# [Task description]
Please count the lines in the data below that hold "only" and answer with the number by itself.

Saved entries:
________________
-- pv_equiv track=rewrite | github.com/Andrewkha/python-workout | ch07-comprehensions/e32_flipped_dict.py | vowels_dict
-- ===== SOURCE A (Python) =====
-- def vowels_dict(string):
--     """Given a string containing several (space-separated) words, create a dict in which
--     the keys are the words, and the values are the number of vowels in each word. If
--     the string is “this is an easy test,” then the resulting dict would be {'this':1,
--     'is':1, 'an':1, 'easy':2, 'test':1}"""
--
--     def count_vowels(word):
--         vowels = 'aeiou'
--         count = 0
--         for char in word:
--             if char in vowels:
--                 count += 1
--         return count
--
--     return {word: count_vowels(word) for word in string.split()}
-- ===== SOURCE B (Python) =====
-- def vowels_dict(string):
--     def vowel_total(word):
--         freq = {}
--         for ch in word:
--             freq[ch] = freq.get(ch, 0) + 1
--         return sum(freq.get(v, 0) for v in 'aeiou')
--
--     return {word: vowel_total(word) for word in string.split()}
-- ===== Notes on version B (the rewrite author's own statement) =====
-- stated objective: alternative
-- what changed: B builds a per-word character frequency table in one pass and then sums the counts of the five vowels from it, instead of A's membership-test-per-character counting loop.
import Mathlib
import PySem

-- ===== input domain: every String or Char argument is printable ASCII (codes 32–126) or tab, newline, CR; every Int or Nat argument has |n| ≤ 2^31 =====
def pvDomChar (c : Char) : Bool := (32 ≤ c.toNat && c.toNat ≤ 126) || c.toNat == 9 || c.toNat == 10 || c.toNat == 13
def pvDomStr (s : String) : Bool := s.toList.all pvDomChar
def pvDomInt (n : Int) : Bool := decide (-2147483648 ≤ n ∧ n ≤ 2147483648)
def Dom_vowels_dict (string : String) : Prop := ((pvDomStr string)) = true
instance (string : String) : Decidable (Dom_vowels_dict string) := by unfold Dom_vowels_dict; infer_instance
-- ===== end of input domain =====

-- B builds a frequency table per word and sums the vowels' counts; A counts by a membership test per character.
-- ===== PORT A =====
-- 'char in vowels' on a 1-char string equals character membership in "aeiou".toList (exact).
def vd_count_vowels (word : String) : Int :=
  word.toList.foldl (fun count char => if "aeiou".toList.contains char then count + 1 else count) 0

def vowels_dict (string : String) : List (String × Int) :=
  ((PySem.Str.split₀ string).foldl
    (fun d w => d.insert w (vd_count_vowels w)) PySem.Dict.empty).items

-- ===== PORT B =====
def vd_freq (word : String) : PySem.Dict Char Int :=
  word.toList.foldl (fun d ch => d.insert ch (d.getD ch 0 + 1)) PySem.Dict.empty

def vd_vowel_total (word : String) : Int :=
  ("aeiou".toList.map (fun v => (vd_freq word).getD v 0)).sum

def vowels_dict_alt (string : String) : List (String × Int) :=
  ((PySem.Str.split₀ string).foldl
    (fun d w => d.insert w (vd_vowel_total w)) PySem.Dict.empty).items

-- ===== PRECONDITION & SPEC =====
def Spec_vowels_dict (string : String) (out : List (String × Int)) : Prop := out = vowels_dict_alt string
instance (string : String) (out : List (String × Int)) : Decidable (Spec_vowels_dict string out) := by unfold Spec_vowels_dict; infer_instance

-- ===== CLAIM (what is proved, stated in full; the proofs are below) =====
def Claim_equal_vowels_dict : Prop := ∀ (string : String), Dom_vowels_dict string → Spec_vowels_dict string (vowels_dict string)

-- ===== LEMMAS AND PROOFS =====

-- ===== VERDICT (by name: the statement is the Claim_ definition above) =====
lemma vd_hv : "aeiou".toList = ['a','e','i','o','u'] := by decide

lemma vd_sum_step (c : Char) (t : List Char) :
  (if (['a','e','i','o','u'] : List Char).contains c then (1:Int) else 0)
      + ((['a','e','i','o','u'] : List Char).map (fun v => (t.count v : Int))).sum
    = ((['a','e','i','o','u'] : List Char).map (fun v => (((c :: t).count v : Nat) : Int))).sum := by
  by_cases hc : c ∈ (['a','e','i','o','u'] : List Char)
  · rw [if_pos (by simpa using hc)]
    fin_cases hc <;> simp [List.count_cons] <;> omega
  · rw [if_neg (by simpa using hc)]
    simp only [List.mem_cons, not_or] at hc
    obtain ⟨h1,h2,h3,h4,h5⟩ := hc
    simp [List.count_cons, h1, h2, h3, h4, h5]

lemma vd_sum_counts (l : List Char) :
  ((l.countP (fun c => (['a','e','i','o','u'] : List Char).contains c) : Nat) : Int)
    = ((['a','e','i','o','u'] : List Char).map (fun v => (l.count v : Int))).sum := by
  induction l with
  | nil => decide
  | cons c t ih =>
      rw [List.countP_cons, ← vd_sum_step c t, ← ih]
      push_cast
      ring

lemma vd_counts_agree (word : String) : vd_count_vowels word = vd_vowel_total word := by
  unfold vd_count_vowels vd_vowel_total vd_freq
  simp only [PySem.Dict.getD_foldl_insert_add_one, PySem.Dict.getD_empty, vd_hv]
  rw [PySem.List.foldl_if_add_one]
  rw [vd_sum_counts]
  simp

theorem vowels_dict_spec : Claim_equal_vowels_dict := by
  intro s _
  unfold Spec_vowels_dict vowels_dict vowels_dict_alt
  simp only [vd_counts_agree]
________________
# [Answer to this task]
3